Carla: We've lived, at least for industrial chemicals, in a very data poor era, where we don't know what all the chemicals are. We don't know all their structures. We don't necessarily have all of the standards that we need to evaluate them. We're trying to build models without having experimental data that is needed to train them. So I think having an understanding between the modelers and experimentalists about how to assess and evaluate data quality and applicability is really important.
Jamie: I think we have to better align what we want from a sustainable chemical with the types of toxicities that we're concerned about. For example, if our main concern for green chemistry and sustainability is lack of persistence and ability to degrade into substances that we already know and accept are safe for the environment or for people, then toxicity studies should focus on degradation, byproducts, and persistence type questions rather than a specific type of toxicity.
Jakub: Currently, regulatory frameworks are warming up to the use of in silico models to assess hazard. Globally, adoption of these tools has increased across endpoints and chemical sectors. However, we are still lacking a comprehensive translation of the full toolbox developed by computational chemists and biologists to predictive toxicology.
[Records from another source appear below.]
-- pv_equiv track=rewrite | github.com/xonq/mycotools | mycotools/mycotools/utils/extractHmmsearch.py | synthesizeHits
-- ===== SOURCE A (Python) =====
-- def synthesizeHits( out_dict ):
--
--     check = []
--     for hit in out_dict:
--         names = set( x.split('\t')[0] for x in out_dict[ hit ][0].split('\n') )
--         check.append( names )
--
--     passing = set()
--     for names in check:
--         for name in list(names):
--             if all( name in x for x in check ):
--                 passing.add( name )
--
--     new_dict = {}
--     for hit in out_dict:
--         hit_str, aln_str = '', ''
--         for seq in out_dict[ hit ][ 0 ].split('\n'):
--             if seq.split('\t')[0] in passing:
--                 hit_str += seq + '\n'
--         for seq in out_dict[ hit ][ 1 ].split( '\n' ):
--             if seq.split('\t')[0] in passing:
--                 aln_str += seq + '\n'
--         new_dict[ hit ] = ( hit_str, aln_str )
--
--     return new_dict
-- ===== SOURCE B (Python) =====
-- def synthesizeHits(out_dict):
--     # Count, per name, how many hit groups contain it (each group contributes at most
--     # once via the per-group set); a name passes iff its count equals the number of
--     # groups -- no passing set is ever materialised.
--     counts = {}
--     n_groups = 0
--     for v in out_dict.values():
--         n_groups += 1
--         for name in {line.split('\t')[0] for line in v[0].split('\n')}:
--             counts[name] = counts.get(name, 0) + 1
--
--     new_dict = {}
--     for hit, v in out_dict.items():
--         new_dict[hit] = tuple(
--             ''.join(line + '\n' for line in s.split('\n')
--                     if counts.get(line.split('\t')[0], 0) == n_groups)
--             for s in (v[0], v[1]))
--     return new_dict
-- ===== Notes on version B (the rewrite author's own statement) =====
-- stated objective: alternative
-- what changed: B never builds A's passing set: it counts, in one dict, in how many hit groups each name occurs and keeps a line iff its name's count equals the number of groups, instead of A's per-name 'present in every group' scan over all groups for every name of every group.
import Mathlib
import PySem

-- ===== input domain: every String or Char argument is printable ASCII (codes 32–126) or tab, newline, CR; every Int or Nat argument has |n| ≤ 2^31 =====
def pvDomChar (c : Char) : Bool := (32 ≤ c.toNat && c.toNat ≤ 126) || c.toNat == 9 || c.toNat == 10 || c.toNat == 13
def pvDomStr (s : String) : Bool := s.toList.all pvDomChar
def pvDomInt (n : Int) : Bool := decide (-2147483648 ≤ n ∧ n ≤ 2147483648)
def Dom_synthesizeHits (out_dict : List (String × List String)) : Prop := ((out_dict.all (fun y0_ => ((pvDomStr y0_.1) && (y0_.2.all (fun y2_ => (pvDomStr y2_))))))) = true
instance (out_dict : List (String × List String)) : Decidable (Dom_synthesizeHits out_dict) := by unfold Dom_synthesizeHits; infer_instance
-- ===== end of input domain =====

-- B replaces A's passing set (per-name "in every group" scan) by one counting dict: a line
-- is kept iff its name's group-count equals the number of groups; objective: alternative.


-- ===== PORT A =====
-- seq.split('\t')[0]  (split? is some: the separator is non-empty; [0] exists: split is never empty)
def pvFirstField (seq : String) : String :=
  PySem.List.pyGetD ((PySem.Str.split? seq "\t").getD []) 0 ""

-- set( x.split('\t')[0] for x in s.split('\n') )
def pvNames (s : String) : PySem.Set String :=
  PySem.Set.ofList (((PySem.Str.split? s "\n").getD []).map pvFirstField)

-- hit_str accumulation: for seq in s.split('\n'): if seq.split('\t')[0] in passing: hit_str += seq + '\n'
def pvAccum (passing : PySem.Set String) (s : String) : String :=
  ((PySem.Str.split? s "\n").getD []).foldl
    (fun acc seq => if PySem.Set.contains passing (pvFirstField seq) then acc ++ seq ++ "\n" else acc) ""

def synthesizeHits (out_dict : List (String × List String)) : List (String × List String) :=
  -- check = [ set of first fields of out_dict[hit][0].split('\n') for each hit ]
  let check : List (PySem.Set String) :=
    out_dict.foldl (fun acc kv => acc ++ [pvNames (PySem.List.pyGetD kv.2 0 "")]) []
  -- passing: every name of every group that occurs in all groups
  let passing : PySem.Set String :=
    check.foldl (fun p names =>
      names.foldl (fun p nm =>
        if check.all (fun x => PySem.Set.contains x nm) then PySem.Set.add p nm else p) p)
      PySem.Set.empty
  -- new_dict (keys are unique under Pre_, so dict insertion appends)
  out_dict.foldl (fun nd kv =>
    nd ++ [(kv.1, [pvAccum passing (PySem.List.pyGetD kv.2 0 ""),
                   pvAccum passing (PySem.List.pyGetD kv.2 1 "")])]) []

-- ===== PORT B =====
-- one step of B's first loop: n_groups += 1; for name in {…}: counts[name] = counts.get(name,0)+1
def pvCountStep (st : PySem.Dict String Int × Int) (v : List String) :
    PySem.Dict String Int × Int :=
  ((pvNames (PySem.List.pyGetD v 0 "")).foldl (fun d nm => d.modify nm 0 (· + 1)) st.1,
   st.2 + 1)

-- ''.join(line + '\n' for line in s.split('\n') if counts.get(line.split('\t')[0], 0) == n_groups)
def pvKeepC (counts : PySem.Dict String Int) (n : Int) (s : String) : String :=
  (((PySem.Str.split? s "\n").getD []).filter
      (fun line => counts.getD (pvFirstField line) 0 == n)).foldl
    (fun acc line => acc ++ line ++ "\n") ""

def synthesizeHits_alt (out_dict : List (String × List String)) : List (String × List String) :=
  let st : PySem.Dict String Int × Int :=
    out_dict.foldl (fun st kv => pvCountStep st kv.2) (PySem.Dict.empty, 0)
  out_dict.map (fun kv =>
    (kv.1, [pvKeepC st.1 st.2 (PySem.List.pyGetD kv.2 0 ""),
            pvKeepC st.1 st.2 (PySem.List.pyGetD kv.2 1 "")]))

-- ===== PRECONDITION & SPEC =====
-- Pre_ excludes (a) values with fewer than 2 strings, on which A raises IndexError at out_dict[hit][1]
-- (or [0]), and (b) association lists with duplicate keys, which do not represent a Python dict
-- (Python collapses them before A ever runs, so neither port's list input reaches A as written).
def Pre_synthesizeHits (out_dict : List (String × List String)) : Prop :=
  (∀ kv ∈ out_dict, 2 ≤ kv.2.length) ∧ (out_dict.map Prod.fst).Nodup
instance (out_dict : List (String × List String)) : Decidable (Pre_synthesizeHits out_dict) := by
  unfold Pre_synthesizeHits; infer_instance

def pvWitness_synthesizeHits : (List (String × List String)) :=
  [("h1", ["a\t1\nb\t2", "a\tx"]), ("h2", ["a\t3", "a\ty\nc\tz"])]

def Spec_synthesizeHits (out_dict : List (String × List String)) (out : List (String × List String)) : Prop := out = synthesizeHits_alt out_dict
instance (out_dict : List (String × List String)) (out : List (String × List String)) : Decidable (Spec_synthesizeHits out_dict out) := by unfold Spec_synthesizeHits; infer_instance

-- ===== CLAIM (what is proved, stated in full; the proofs are below) =====
def Claim_equal_synthesizeHits : Prop := ∀ (out_dict : List (String × List String)), Dom_synthesizeHits out_dict → Pre_synthesizeHits out_dict → Spec_synthesizeHits out_dict (synthesizeHits out_dict)

-- ===== LEMMAS AND PROOFS =====

-- generic: filtering before the fold = skipping inside the fold
theorem pv_foldl_filter {α β : Type} (p : α → Bool) (f : β → α → β) (l : List α) (init : β) :
    (l.filter p).foldl f init = l.foldl (fun acc x => if p x then f acc x else acc) init := by
  induction l generalizing init with
  | nil => rfl
  | cons x t ih =>
    by_cases h : p x <;> simp [h, ih]

-- membership in A's `passing` accumulator (inner loop over one group's names)
theorem pv_mem_inner (check : List (PySem.Set String)) (names : List String)
    (p : PySem.Set String) (nm : String) :
    nm ∈ names.foldl (fun p nm =>
        if check.all (fun x => PySem.Set.contains x nm) then PySem.Set.add p nm else p) p
      ↔ nm ∈ p ∨ (nm ∈ names ∧ check.all (fun x => PySem.Set.contains x nm) = true) := by
  induction names generalizing p with
  | nil => simp
  | cons y t ih =>
    rw [List.foldl_cons]
    by_cases h : check.all (fun x => PySem.Set.contains x y) = true
    · rw [if_pos h, ih]
      constructor
      · rintro (hm | hm)
        · rw [PySem.Set.mem_add] at hm
          rcases hm with hm | rfl
          · exact Or.inl hm
          · exact Or.inr ⟨List.mem_cons_self, h⟩
        · exact Or.inr ⟨List.mem_cons_of_mem _ hm.1, hm.2⟩
      · rintro (hm | ⟨hmem, hall⟩)
        · exact Or.inl ((PySem.Set.mem_add p y nm).mpr (Or.inl hm))
        · rcases List.mem_cons.mp hmem with rfl | hmem
          · exact Or.inl ((PySem.Set.mem_add p nm nm).mpr (Or.inr rfl))
          · exact Or.inr ⟨hmem, hall⟩
    · rw [if_neg h, ih]
      constructor
      · rintro (hm | hm)
        · exact Or.inl hm
        · exact Or.inr ⟨List.mem_cons_of_mem _ hm.1, hm.2⟩
      · rintro (hm | ⟨hmem, hall⟩)
        · exact Or.inl hm
        · rcases List.mem_cons.mp hmem with rfl | hmem
          · exact absurd hall h
          · exact Or.inr ⟨hmem, hall⟩

-- membership in A's `passing` accumulator (outer loop; `l` is the part still to scan)
theorem pv_mem_passingA (check l : List (PySem.Set String)) (p : PySem.Set String) (nm : String) :
    nm ∈ l.foldl (fun p names =>
        names.foldl (fun p nm =>
          if check.all (fun x => PySem.Set.contains x nm) then PySem.Set.add p nm else p) p) p
      ↔ nm ∈ p ∨ (∃ s ∈ l, nm ∈ s ∧ check.all (fun x => PySem.Set.contains x nm) = true) := by
  induction l generalizing p with
  | nil => simp
  | cons s rest ih =>
    rw [List.foldl_cons, ih, pv_mem_inner]
    constructor
    · rintro ((hm | hm) | ⟨u, hu, hm⟩)
      · exact Or.inl hm
      · exact Or.inr ⟨s, List.mem_cons_self, hm⟩
      · exact Or.inr ⟨u, List.mem_cons_of_mem _ hu, hm⟩
    · rintro (hm | ⟨u, hu, hm⟩)
      · exact Or.inl (Or.inl hm)
      · rcases List.mem_cons.mp hu with rfl | hu
        · exact Or.inl (Or.inr hm)
        · exact Or.inr ⟨u, hu, hm⟩

-- B's counting state after folding over `l`: n_groups counts the groups, and each name's
-- count is the number of groups whose name set contains it
theorem pv_count_state (l : List (String × List String)) (d : PySem.Dict String Int) (n : Int) :
    (l.foldl (fun st kv => pvCountStep st kv.2) (d, n)).2 = n + l.length ∧
    ∀ nm, (l.foldl (fun st kv => pvCountStep st kv.2) (d, n)).1.getD nm 0
        = d.getD nm 0 + ((l.map (fun kv => pvNames (PySem.List.pyGetD kv.2 0 ""))).countP
            (fun s => decide (nm ∈ s)) : Int) := by
  induction l generalizing d n with
  | nil => simp
  | cons kv t ih =>
    rw [List.foldl_cons]
    have hstep : pvCountStep (d, n) kv.2
        = ((pvNames (PySem.List.pyGetD kv.2 0 "")).foldl (fun d nm => d.modify nm 0 (· + 1)) d,
           n + 1) := rfl
    rw [hstep]
    obtain ⟨h2, h1⟩ := ih ((pvNames (PySem.List.pyGetD kv.2 0 "")).foldl
        (fun d nm => d.modify nm 0 (· + 1)) d) (n + 1)
    refine ⟨by rw [h2]; simp only [List.length_cons]; omega, fun nm => ?_⟩
    rw [h1 nm, PySem.Dict.getD_foldl_modify_add_one]
    have hnd : (pvNames (PySem.List.pyGetD kv.2 0 "")).Nodup := PySem.Set.nodup_ofList _
    have hcnt : ((pvNames (PySem.List.pyGetD kv.2 0 "")).count nm : Int)
        = if nm ∈ pvNames (PySem.List.pyGetD kv.2 0 "") then 1 else 0 := by
      by_cases hm : nm ∈ pvNames (PySem.List.pyGetD kv.2 0 "")
      · rw [if_pos hm, List.count_eq_one_of_mem hnd hm]; rfl
      · rw [if_neg hm, List.count_eq_zero_of_not_mem hm]; rfl
    rw [List.map_cons, List.countP_cons, hcnt]
    by_cases hm : nm ∈ pvNames (PySem.List.pyGetD kv.2 0 "")
    · simp [hm]; omega
    · simp [hm]

-- on a nonempty group list, B's count test equals membership in A's passing set
theorem pv_test_eq (check : List (PySem.Set String)) (hne : check ≠ []) (nm : String) :
    ((check.countP (fun s => decide (nm ∈ s)) : Int) == (check.length : Int))
      = PySem.Set.contains
          (check.foldl (fun p names =>
            names.foldl (fun p nm =>
              if check.all (fun x => PySem.Set.contains x nm) then PySem.Set.add p nm else p) p)
            PySem.Set.empty) nm := by
  have hall : (∀ s ∈ check, nm ∈ s) ↔
      check.all (fun x => PySem.Set.contains x nm) = true := by
    rw [List.all_eq_true]
    exact ⟨fun h x hx => (PySem.Set.contains_iff x nm).mpr (h x hx),
           fun h x hx => (PySem.Set.contains_iff x nm).mp (h x hx)⟩
  by_cases h : ∀ s ∈ check, nm ∈ s
  · obtain ⟨s0, hs0⟩ := List.exists_mem_of_ne_nil check hne
    have hc : check.countP (fun s => decide (nm ∈ s)) = check.length :=
      List.countP_eq_length.mpr (fun s hs => decide_eq_true (h s hs))
    have hmem : nm ∈ check.foldl (fun p names =>
        names.foldl (fun p nm =>
          if check.all (fun x => PySem.Set.contains x nm) then PySem.Set.add p nm else p) p)
        PySem.Set.empty := by
      rw [pv_mem_passingA]
      exact Or.inr ⟨s0, hs0, h s0 hs0, hall.mp h⟩
    rw [hc, (PySem.Set.contains_iff _ nm).mpr hmem]
    simp
  · have hc : check.countP (fun s => decide (nm ∈ s)) < check.length := by
      rcases Nat.lt_or_ge (check.countP (fun s => decide (nm ∈ s))) check.length with hlt | hge
      · exact hlt
      · exact absurd (fun s hs => of_decide_eq_true
          (List.countP_eq_length.mp (Nat.le_antisymm List.countP_le_length hge) s hs)) h
    have hmem : nm ∉ check.foldl (fun p names =>
        names.foldl (fun p nm =>
          if check.all (fun x => PySem.Set.contains x nm) then PySem.Set.add p nm else p) p)
        PySem.Set.empty := by
      rw [pv_mem_passingA]
      rintro (hm | ⟨u, hu, _, hallb⟩)
      · exact absurd hm List.not_mem_nil
      · exact h (hall.mpr hallb)
    have hcon : PySem.Set.contains (check.foldl (fun p names =>
        names.foldl (fun p nm =>
          if check.all (fun x => PySem.Set.contains x nm) then PySem.Set.add p nm else p) p)
        PySem.Set.empty) nm = false := by
      cases hx : PySem.Set.contains _ nm
      · rfl
      · exact absurd ((PySem.Set.contains_iff _ nm).mp hx) hmem
    rw [hcon, beq_eq_false_iff_ne]
    intro hx
    omega
  
-- with agreeing tests, B's filter-then-join equals A's skip-inside-the-loop append
theorem pv_keepC_eq_accum (counts : PySem.Dict String Int) (n : Int) (Q : PySem.Set String)
    (h : ∀ x, (counts.getD x 0 == n) = PySem.Set.contains Q x) (s : String) :
    pvKeepC counts n s = pvAccum Q s := by
  unfold pvKeepC pvAccum
  rw [pv_foldl_filter]
  simp only [h]

-- ===== VERDICT (by name: the statement is the Claim_ definition above) =====
set_option maxHeartbeats 1000000 in
theorem synthesizeHits_spec : Claim_equal_synthesizeHits := by
  intro out_dict _ _
  unfold Spec_synthesizeHits synthesizeHits synthesizeHits_alt
  simp only [PySem.List.foldl_append_singleton_eq_map, List.nil_append]
  apply List.map_congr_left
  intro kv hkv
  have hne : out_dict.map (fun kv => pvNames (PySem.List.pyGetD kv.2 0 "")) ≠ [] := by
    intro h
    rw [List.map_eq_nil_iff] at h
    subst h
    exact absurd hkv (List.not_mem_nil)
  obtain ⟨h2, h1⟩ := pv_count_state out_dict PySem.Dict.empty 0
  have htest : ∀ x,
      ((out_dict.foldl (fun st kv => pvCountStep st kv.2) (PySem.Dict.empty, 0)).1.getD x 0
        == (out_dict.foldl (fun st kv => pvCountStep st kv.2) (PySem.Dict.empty, 0)).2)
      = PySem.Set.contains
          ((out_dict.map (fun kv => pvNames (PySem.List.pyGetD kv.2 0 ""))).foldl
            (fun p names =>
              names.foldl (fun p nm =>
                if (out_dict.map (fun kv => pvNames (PySem.List.pyGetD kv.2 0 ""))).all
                    (fun x => PySem.Set.contains x nm)
                then PySem.Set.add p nm else p) p)
            PySem.Set.empty) x := by
    intro x
    rw [h1 x, h2]
    have hd : (PySem.Dict.empty : PySem.Dict String Int).getD x 0 = 0 := rfl
    rw [hd, zero_add, zero_add]
    have h3 := pv_test_eq _ hne x
    rw [List.length_map] at h3
    exact h3
  rw [pv_keepC_eq_accum _ _ _ htest, pv_keepC_eq_accum _ _ _ htest]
In particular, we need the regulators to embrace quantum mechanics as the 'third leg' of the in silico 'stool', which is currently 'wobbling' on expert systems and statistical models in a weight-of-evidence approach. It's time to add models that use quantum mechanics as an indispensable component of the testing paradigm! The proof is in the pudding, and here the pharmaceutical industry already relies on these models to assess the hazard of active pharmaceutical ingredients and intermediates internally, so we know these methods work. The perfect example, which may 'shatter the glass ceiling', is the current crisis of nitrosamine contaminants in pharmaceuticals, where in vivo models present an economically 'difficult-to-swallow' pill (pun intended), and so both the regulators and industry have to embrace quantum mechanics as part of the solution.
Carrie: A major gap I think about a lot is the gap between external chronic exposure and internal dose. In other words, if I'm exposed to a mixture of chemicals at a low level every day, what does that mean in terms of the exposure that's actually occurring at the site of action (in a cell, etc.)? I've been working to understand how to translate chronic exposures to internal doses so that when we do safety assessments and toxicological tests, we can make sure they're done using relevant mixtures.
Jamie, Carrie, and Jakub, what new perspectives do you hope attendees walk away with after your keynote discussion?
Jamie: A basic understanding of toxicology and how it has been used to inform the public, decision makers, and other scientists about hazards of particular chemicals. Also, how toxicologists work with exposure scientists to understand, predict, and characterize risks.
Jakub: Keep an open mind when considering potential solutions to new problems. We have developed a reductionist paradigm to solving scientific problems, and though helpful, this framework limits our ability to think creatively.
Carrie: An appreciation for the interdisciplinarity of this type of work. My research is informed and strengthened most by working with excellent collaborators with different areas of expertise (like Jamie). Understanding the whole story from exposure to accumulation to effect requires effective collaboration between multiple experts in different fields. It's a growing area and we need to train more students at the undergraduate and graduate level to work on safety assessment with experience in both chemistry and biology, particularly with an appreciation for the complexity of environmentally-relevant mixtures.